The reflection: it wasn't still. I saw myself breathing. My hands clenched and unclenched, my eyes piercing into their own reflection. On the outskirts of my vision, the blood kept dripping. I focused; I could see it. I could see it clearly: trickling red gore and-
"Stop it! Stop it!"
I heard the phrase over and over again. When I realized it was me screaming, I didn't even care.
"Get out of my fucking head!"
Unable to stop myself, I crashed into the mirror, my body slamming against it. I felt cold glass against my face. Slipping, sinking to the floor, my fists began pounding on it. I beat against the mirror, wanting to cry, feeling as if it was all futile, when finally I heard a crack as my knuckles made solid contact. Again and again, and I felt stinging on my hands as something warm and slippery trickled along my skin. I continued to pound against the glass, and the cracking grew louder and louder until soon it was all I heard. Then I felt glass rain down on my head and slice through my face as the mirror broke.
And something inside me shattered.
I came to, lying on a carpeted floor. I could immediately tell I was in a store, because it was hard and uncomfortable there. Suddenly, flashes of what happened filled my head and I bolted upright, eyes still shut to see the memories clearly. I wondered if anyone had heard me. My mother? The store clerks? Shoppers? They would have to be deaf to have missed it, and I realized I probably wasn't in the stall anymore. They probably moved me and were all standing around me in a circle looking down at ‘poor, misguided Liz.' I could just hear my mother saying how I never seemed to act normal and I was always causing some sort of commotion, even though that's not true and I usually sit in a corner while quietly ignoring everyone. If anything, I've inherited my delusions from my mother.
I opened my eyes and found myself staring into my own reflection: my untainted reflection.
My eyes wandered the length of the mirror. Everything looked perfect. I blinked. I rubbed at my eyes. It was just a bland little store: no more blood on the walls.
My face was unscathed. There were no marks on my hands, and the mirror wasn't even scratched. How? Perhaps I fainted in the stall and it was all just a bad dream: a horrible nightmare. Now I could go back to my mother and finish telling her that none of the clothes here fit me.
I stood up and brushed myself off. Turning around to open the stall door, my eyes focused on my surroundings.
Gory. The walls were old and crumbling, dripping with blood. I looked down and saw crimson stains smeared across my skin.
"No, no, no…"
I flung the door open and hurried out, shutting my eyes to keep from seeing the shoppers passing me by, opening them again to see where I was going. I struggled to keep my balance as I realized I didn't want to know where I was going, and the horrible surroundings kept pouring into my head.
Out of the dressing room, I saw a woman looking through racks of matted hair and intestines. She had holes in her head, and a cockroach fell out of her skull and scurried across the floor.
The woman was my mother.
I rushed to the exit without looking back. If my mother noticed me, she didn't say anything. Walking through the mall, I passed person after horrible person. A woman hurried past me, a cavern where her chest should be, silicone oozing down her ruined blouse.

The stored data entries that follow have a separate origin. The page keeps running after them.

-- pv_equiv track=rewrite | github.com/AiricDev/context-footprint | extractors/python/cf_extractor/benchmark.py | _summarize_process_error
-- ===== SOURCE A (Python) =====
-- def _summarize_process_error(output: str) -> str:
--     lines = [line.strip() for line in output.splitlines() if line.strip()]
--     filtered = [line for line in lines if not line.startswith("[1/2]") and not line.startswith("[2/2]")]
--     if filtered:
--         return filtered[-1]
--     if lines:
--         return lines[-1]
--     return "unknown error"
-- ===== SOURCE B (Python) =====
-- def _summarize_process_error(output: str) -> str:
--     fallback = None
--     for line in reversed(output.splitlines()):
--         s = line.strip()
--         if not s:
--             continue
--         if fallback is None:
--             fallback = s
--         if not s.startswith("[1/2]") and not s.startswith("[2/2]"):
--             return s
--     return fallback if fallback is not None else "unknown error"
-- ===== Notes on version B (the rewrite author's own statement) =====
-- stated objective: alternative
-- what changed: Replaces the two intermediate list comprehensions with a single backward scan over reversed splitlines that early-returns the first acceptable line and carries the last non-empty line as fallback.
import Mathlib
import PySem

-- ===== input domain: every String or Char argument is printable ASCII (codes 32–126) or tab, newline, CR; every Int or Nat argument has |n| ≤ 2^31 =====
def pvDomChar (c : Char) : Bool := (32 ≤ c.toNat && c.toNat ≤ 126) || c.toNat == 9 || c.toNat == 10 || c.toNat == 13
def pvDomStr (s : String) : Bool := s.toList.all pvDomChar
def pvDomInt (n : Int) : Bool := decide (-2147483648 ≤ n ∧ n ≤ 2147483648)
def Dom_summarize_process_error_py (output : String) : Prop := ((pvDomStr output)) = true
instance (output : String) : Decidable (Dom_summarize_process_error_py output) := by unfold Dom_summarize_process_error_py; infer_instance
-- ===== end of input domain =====

-- B replaces A's two list comprehensions by a single backward scan with early return; same result, no speed claim.

-- ===== PORT A =====
def summarize_process_error_py (output : String) : String :=
  let lines := ((PySem.Str.splitlines output).filter
      (fun line => !(PySem.Str.strip line == ""))).map PySem.Str.strip
  let filtered := lines.filter
      (fun line => !(PySem.Str.startswith line "[1/2]") && !(PySem.Str.startswith line "[2/2]"))
  match filtered.getLast? with
  | some v => v
  | none =>
    match lines.getLast? with
    | some v => v
    | none => "unknown error"

-- ===== PORT B =====
def spe_go : List String → Option String → String
  | [], some fb => fb
  | [], none => "unknown error"
  | line :: rest, fb =>
    let s := PySem.Str.strip line
    if s == "" then spe_go rest fb
    else
      let fb' := match fb with | some v => v | none => s
      if !(PySem.Str.startswith s "[1/2]") && !(PySem.Str.startswith s "[2/2]") then s
      else spe_go rest (some fb')

def summarize_process_error_py_alt (output : String) : String :=
  spe_go (PySem.Str.splitlines output).reverse none

-- ===== PRECONDITION & SPEC =====
def Spec_summarize_process_error_py (output : String) (out : String) : Prop := out = summarize_process_error_py_alt output
instance (output : String) (out : String) : Decidable (Spec_summarize_process_error_py output out) := by unfold Spec_summarize_process_error_py; infer_instance

-- ===== CLAIM (what is proved, stated in full; the proofs are below) =====
def Claim_equal_summarize_process_error_py : Prop := ∀ (output : String), Dom_summarize_process_error_py output → Spec_summarize_process_error_py output (summarize_process_error_py output)

-- ===== LEMMAS AND PROOFS =====

-- proof-side copy of the backward scan with the two predicates abstracted out
def pvScan (ne good : String → Bool) : List String → Option String → String
  | [], some fb => fb
  | [], none => "unknown error"
  | line :: rest, fb =>
    let s := PySem.Str.strip line
    if ne s then pvScan ne good rest fb
    else
      let fb' := match fb with | some v => v | none => s
      if good s then s
      else pvScan ne good rest (some fb')

theorem spe_go_eq_pvScan (R : List String) (fb : Option String) :
    spe_go R fb = pvScan (fun s => s == "")
      (fun s => !(PySem.Str.startswith s "[1/2]") && !(PySem.Str.startswith s "[2/2]")) R fb := by
  induction R generalizing fb with
  | nil => cases fb <;> rfl
  | cons line rest ih => simp only [spe_go, pvScan, ih]

theorem pvScan_spec (ne good : String → Bool) (R : List String) (fb : Option String) :
    pvScan ne good R fb =
      match ((R.map PySem.Str.strip).filter (fun s => !(ne s) && good s)).head? with
      | some w => w
      | none =>
        match fb with
        | some v => v
        | none =>
          match ((R.map PySem.Str.strip).filter (fun s => !(ne s))).head? with
          | some v => v
          | none => "unknown error" := by
  induction R generalizing fb with
  | nil => cases fb <;> rfl
  | cons line rest ih =>
    simp only [pvScan, List.map_cons, List.filter_cons]
    by_cases hs : ne (PySem.Str.strip line) = true
    · simp [hs, ih]
    · have hs' : ne (PySem.Str.strip line) = false := by simpa using hs
      by_cases hg : good (PySem.Str.strip line) = true
      · simp [hs', hg]
      · have hg' : good (PySem.Str.strip line) = false := by simpa using hg
        cases fb <;> simp [hs', hg', ih]

-- filter-after-map equals map-after-filter for the nonempty-line predicate
theorem comm1 (ne : String → Bool) (L : List String) :
    (L.map PySem.Str.strip).filter (fun s => !(ne s)) =
      (L.filter (fun line => !(ne (PySem.Str.strip line)))).map PySem.Str.strip := by
  induction L with
  | nil => rfl
  | cons a t ih =>
    by_cases h : ne (PySem.Str.strip a) = true <;>
      simp [h, ih]

-- the single combined filter equals A's two-stage filter-map-filter pipeline
theorem comm2 (ne good : String → Bool) (L : List String) :
    (L.map PySem.Str.strip).filter (fun s => !(ne s) && good s) =
      ((L.filter (fun line => !(ne (PySem.Str.strip line)))).map PySem.Str.strip).filter good := by
  rw [← comm1, List.filter_filter]
  exact List.filter_congr fun a _ => by rw [Bool.and_comm]

-- ===== VERDICT (by name: the statement is the Claim_ definition above) =====
theorem summarize_process_error_py_spec : Claim_equal_summarize_process_error_py := by
  intro output _
  unfold Spec_summarize_process_error_py summarize_process_error_py summarize_process_error_py_alt
  rw [spe_go_eq_pvScan, pvScan_spec]
  simp only [List.map_reverse, List.filter_reverse, List.head?_reverse]
  conv_rhs => rw [comm2, comm1]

My quick pace turned into a run, and soon I was bounding through the mall doors and out into the city air.
It was air filled with smoke, dirty and black, collecting above the skyscrapers. I didn't feel it in my lungs, but just seeing it made me cough.
A mother and child walked by, heading into the mall. The mother was another corpse-like woman, and it was all I saw, every adult. Not the child, though. She was a pale girl of about four, with soft, brown hair brushed back out of her face. The child's dress was pink and frilly, but it was marred with scattered, bloody handprints; even a few strands of her hair were matted with blood.
"Come on, hon," the mother said.
I hadn't even realized the girl had stopped to look at me until her mother spoke up. The girl looked up at her mom, who in turn lovingly caressed the child's face. They began walking away, and when the girl looked back at me one last time, I saw a bloody smear across her cheek.
"Fucking hell, this is not happening," I said under my breath, as if that would make it all disappear.
I walked down the streets, staring at the ground. The concrete crumbled and shifted under my footfalls, and no matter how bad I had thought the city before, it had never been this gruesome. There was road kill in the streets, dead dogs and cats rotting right under the cars' wheels. I could smell the horrible stink of garbage coming from a dumpster in the alley next to me. The fumes made me look over and glance into the alley. I quickly realized I shouldn't have.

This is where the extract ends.